Seguindo o que mostram as tendências e pesquisas que estamos frequentemente acompanhando, não existe mais somente um canal de compras. O consumidor de hoje é multicanal e cross canal, ou seja, compra em diversos canais no momento que for mais conveniente e pratico pra ele e pode cruzar compras em ambientes físicos e virtuais. Entram nessa história as próprias lojas físicas, venda porta a porta, E-ecommerce, Mobile Commerce, TV commerce, Social Commerce e mais outros tantos “commerces” que surgirem. O varejo, então, começou a olhar para o consumidor como único – mas continua atendendo de maneira funcional cada canal.

O conceito de Omni-Channel traz uma perspectiva mais evoluída do multicanal/ cross canal. É uma visão de integração total, onde para o consumidor não importa qual o meio de compra e sim a experiência que está tendo com a marca como um todo. Para os varejistas, o grande desafio é olhar todos os canais disponíveis e trabalhar de forma sinérgica e coordenada entre eles, prevendo a integração de processos como logística, armazenamento, distribuição, atendimento ao cliente, banco de dados e marketing.

Segundo pesquisa feita pela Deloitte com executivos de empresas de varejo nos EUA, a visão deles é que as lojas físicas, que atualmente respondem por 91% das vendas, devem representar 76% em 3-5 anos e 63% após cinco anos. O crescimento dos demais canais vem acelerado e empurrando uma nova dinâmica comercial, funcional, para toda cadeia do varejo.

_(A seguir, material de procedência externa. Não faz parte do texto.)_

-- the geometric betweenness test picks out exactly the pvPath cells
theorem mem_path_iff (sc sr ec er : Int)
    (hline : ec - sc = 0 ∨ er - sr = 0 ∨ (ec - sc).natAbs = (er - sr).natAbs) (c r : Int) :
    (c, r) ∈ pvPath (sc, sr) (ec, er) ↔
      ((er - sr) * (c - sc) = (ec - sc) * (r - sr) ∧ min sc ec ≤ c ∧ c ≤ max sc ec ∧
       min sr er ≤ r ∧ r ≤ max sr er ∧ ¬(c = sc ∧ r = sr) ∧ ¬(c = ec ∧ r = er)) := by
  simp only [pvPath]
  rw [if_pos hline]
  simp only [List.mem_map, PySem.List.mem_pyRange_one, Prod.mk.injEq]
  by_cases h0 : ec - sc = 0
  · by_cases h0' : er - sr = 0
    · -- degenerate: start = end
      constructor
      · rintro ⟨i, ⟨h1, h2⟩, _, _⟩
        rw [h0, h0'] at h2; simp at h2; omega
      · rintro ⟨_, hb1, hb2, hb3, hb4, hne, _⟩
        exact absurd ⟨by omega, by omega⟩ hne
    · -- vertical move
      have hsc : (ec - sc).sign = 0 := by rw [h0]; rfl
      rcases lt_or_gt_of_ne (fun h : er - sr = 0 => h0' h) with hneg | hpos
      · have hs : (er - sr).sign = -1 := Int.sign_eq_neg_one_iff_neg.mpr hneg
        have hcast : (((max (ec - sc).natAbs (er - sr).natAbs : Nat)) : Int) = sr - er := by omega
        rw [hsc, hs, hcast]
        constructor
        · rintro ⟨i, ⟨h1, h2⟩, hcc, hrr⟩
          have hc' : c = sc := by omega
          have hr' : r = sr - i := by omega
          refine ⟨?_, by omega, by omega, by omega, by omega, fun h => by omega, fun h => by omega⟩
          rw [h0, show c - sc = 0 by omega]; ring
        · rintro ⟨hcol, hb1, hb2, hb3, hb4, hne1, hne2⟩
          rw [h0] at hcol; simp at hcol
          have hc' : c = sc := by
            rcases hcol with h | h
            · omega
            · omega
          exact ⟨sr - r, ⟨by omega, by omega⟩, by omega, by omega⟩
      · have hs : (er - sr).sign = 1 := Int.sign_eq_one_iff_pos.mpr hpos
        have hcast : (((max (ec - sc).natAbs (er - sr).natAbs : Nat)) : Int) = er - sr := by omega
        rw [hsc, hs, hcast]
        constructor
        · rintro ⟨i, ⟨h1, h2⟩, hcc, hrr⟩
          have hc' : c = sc := by omega
          refine ⟨?_, by omega, by omega, by omega, by omega, fun h => by omega, fun h => by omega⟩
          rw [h0, show c - sc = 0 by omega]; ring
        · rintro ⟨hcol, hb1, hb2, hb3, hb4, hne1, hne2⟩
          rw [h0] at hcol; simp at hcol
          have hc' : c = sc := by
            rcases hcol with h | h
            · omega
            · omega
          exact ⟨r - sr, ⟨by omega, by omega⟩, by omega, by omega⟩
  · by_cases h0' : er - sr = 0
    · -- horizontal move
      have hsr : (er - sr).sign = 0 := by rw [h0']; rfl
      rcases lt_or_gt_of_ne (fun h : ec - sc = 0 => h0 h) with hneg | hpos
      · have hs : (ec - sc).sign = -1 := Int.sign_eq_neg_one_iff_neg.mpr hneg
        have hcast : (((max (ec - sc).natAbs (er - sr).natAbs : Nat)) : Int) = sc - ec := by omega
        rw [hsr, hs, hcast]
        constructor
        · rintro ⟨i, ⟨h1, h2⟩, hcc, hrr⟩
          have hr' : r = sr := by omega
          refine ⟨?_, by omega, by omega, by omega, by omega, fun h => by omega, fun h => by omega⟩
          rw [h0', show r - sr = 0 by omega]; ring
        · rintro ⟨hcol, hb1, hb2, hb3, hb4, hne1, hne2⟩
          rw [h0'] at hcol; simp at hcol
          have hr' : r = sr := by
            rcases hcol with h | h
            · omega
            · omega
          exact ⟨sc - c, ⟨by omega, by omega⟩, by omega, by omega⟩
      · have hs : (ec - sc).sign = 1 := Int.sign_eq_one_iff_pos.mpr hpos
        have hcast : (((max (ec - sc).natAbs (er - sr).natAbs : Nat)) : Int) = ec - sc := by omega
        rw [hsr, hs, hcast]
        constructor
        · rintro ⟨i, ⟨h1, h2⟩, hcc, hrr⟩
          have hr' : r = sr := by omega
          refine ⟨?_, by omega, by omega, by omega, by omega, fun h => by omega, fun h => by omega⟩
          rw [h0', show r - sr = 0 by omega]; ring
        · rintro ⟨hcol, hb1, hb2, hb3, hb4, hne1, hne2⟩
          rw [h0'] at hcol; simp at hcol
          have hr' : r = sr := by
            rcases hcol with h | h
            · omega
            · omega
          exact ⟨c - sc, ⟨by omega, by omega⟩, by omega, by omega⟩
    · -- diagonal move
      have hd : (ec - sc).natAbs = (er - sr).natAbs := by tauto
      rcases lt_or_gt_of_ne (fun h : ec - sc = 0 => h0 h) with hcneg | hcpos <;>
        rcases lt_or_gt_of_ne (fun h : er - sr = 0 => h0' h) with hrneg | hrpos
      · -- dc < 0, dr < 0 : er - sr = ec - sc
        have heq : er - sr = ec - sc := by omega
        have hcast : (((max (ec - sc).natAbs (er - sr).natAbs : Nat)) : Int) = sc - ec := by omega
        rw [Int.sign_eq_neg_one_iff_neg.mpr hcneg, Int.sign_eq_neg_one_iff_neg.mpr hrneg, hcast]
        constructor
        · rintro ⟨i, ⟨h1, h2⟩, hcc, hrr⟩
          refine ⟨?_, by omega, by omega, by omega, by omega, fun h => by omega, fun h => by omega⟩
          rw [show c - sc = -i by omega, show r - sr = -i by omega, heq]
        · rintro ⟨hcol, hb1, hb2, hb3, hb4, hne1, hne2⟩
          rw [heq] at hcol
          have hlin : c - sc = r - sr := mul_left_cancel₀ (by omega) hcol
          exact ⟨sc - c, ⟨by omega, by omega⟩, by omega, by omega⟩
      · -- dc < 0, dr > 0 : er - sr = -(ec - sc)
        have heq : er - sr = -(ec - sc) := by omega
        have hcast : (((max (ec - sc).natAbs (er - sr).natAbs : Nat)) : Int) = sc - ec := by omega
        rw [Int.sign_eq_neg_one_iff_neg.mpr hcneg, Int.sign_eq_one_iff_pos.mpr hrpos, hcast]
        constructor
        · rintro ⟨i, ⟨h1, h2⟩, hcc, hrr⟩
          refine ⟨?_, by omega, by omega, by omega, by omega, fun h => by omega, fun h => by omega⟩
          rw [show c - sc = -i by omega, show r - sr = i by omega, heq]; ring
        · rintro ⟨hcol, hb1, hb2, hb3, hb4, hne1, hne2⟩
          have hsum : (ec - sc) * ((r - sr) + (c - sc)) = 0 := by
            calc (ec - sc) * ((r - sr) + (c - sc))
                = (ec - sc) * (r - sr) + (ec - sc) * (c - sc) := by ring
              _ = (er - sr) * (c - sc) + (ec - sc) * (c - sc) := by rw [hcol]
              _ = 0 := by rw [heq]; ring
          have hlin : r - sr = -(c - sc) := by
            rcases mul_eq_zero.mp hsum with h | h
            · omega
            · omega
          exact ⟨sc - c, ⟨by omega, by omega⟩, by omega, by omega⟩
      · -- dc > 0, dr < 0 : er - sr = -(ec - sc)
        have heq : er - sr = -(ec - sc) := by omega
        have hcast : (((max (ec - sc).natAbs (er - sr).natAbs : Nat)) : Int) = ec - sc := by omega
        rw [Int.sign_eq_one_iff_pos.mpr hcpos, Int.sign_eq_neg_one_iff_neg.mpr hrneg, hcast]
        constructor
        · rintro ⟨i, ⟨h1, h2⟩, hcc, hrr⟩
          refine ⟨?_, by omega, by omega, by omega, by omega, fun h => by omega, fun h => by omega⟩
          rw [show c - sc = i by omega, show r - sr = -i by omega, heq]; ring
        · rintro ⟨hcol, hb1, hb2, hb3, hb4, hne1, hne2⟩
          have hsum : (ec - sc) * ((r - sr) + (c - sc)) = 0 := by
            calc (ec - sc) * ((r - sr) + (c - sc))
                = (ec - sc) * (r - sr) + (ec - sc) * (c - sc) := by ring
              _ = (er - sr) * (c - sc) + (ec - sc) * (c - sc) := by rw [hcol]
              _ = 0 := by rw [heq]; ring
          have hlin : r - sr = -(c - sc) := by
            rcases mul_eq_zero.mp hsum with h | h
            · omega
            · omega
          exact ⟨c - sc, ⟨by omega, by omega⟩, by omega, by omega⟩
      · -- dc > 0, dr > 0 : er - sr = ec - sc
        have heq : er - sr = ec - sc := by omega
        have hcast : (((max (ec - sc).natAbs (er - sr).natAbs : Nat)) : Int) = ec - sc := by omega
        rw [Int.sign_eq_one_iff_pos.mpr hcpos, Int.sign_eq_one_iff_pos.mpr hrpos, hcast]
        constructor
        · rintro ⟨i, ⟨h1, h2⟩, hcc, hrr⟩
          refine ⟨?_, by omega, by omega, by omega, by omega, fun h => by omega, fun h => by omega⟩
          rw [show c - sc = i by omega, show r - sr = i by omega, heq]
        · rintro ⟨hcol, hb1, hb2, hb3, hb4, hne1, hne2⟩
          rw [heq] at hcol
          have hlin : c - sc = r - sr := mul_left_cancel₀ (by omega) hcol
          exact ⟨c - sc, ⟨by omega, by omega⟩, by omega, by omega⟩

Um artigo publicado pela GS&MD (Gouvêa de Souza), apresentou o resumo da NRF e mais alguns dados de pesquisa relevantes como a participação de internautas que consultam online antes de comprar em lojas físicas. Este índice pulou de 19%, em 2009, para impressionantes 62%, em 2011. E a pesquisa da Deloitte nos EUA constatou que 42% dos consumidores já usaram smartphones para apoio em compras de vestuário e 48% em compras de eletrônicos.

São esses os fatos que provocam um novo cenário do varejo mundial que impactará em tudo. É preciso se preocupar cada vez mais em ter foco no cliente, oferecendo um atendimento impecável e cheio de conteúdo, investir cada vez mais em novas tecnologias e novos serviços e inovar em formatos de lojas, no mix de ofertas e na criação de uma proposta de valor forte e clara para as marcas.

Eu estou super empolgada para viver tudo isso! Vamos em frente que atrás vem gente.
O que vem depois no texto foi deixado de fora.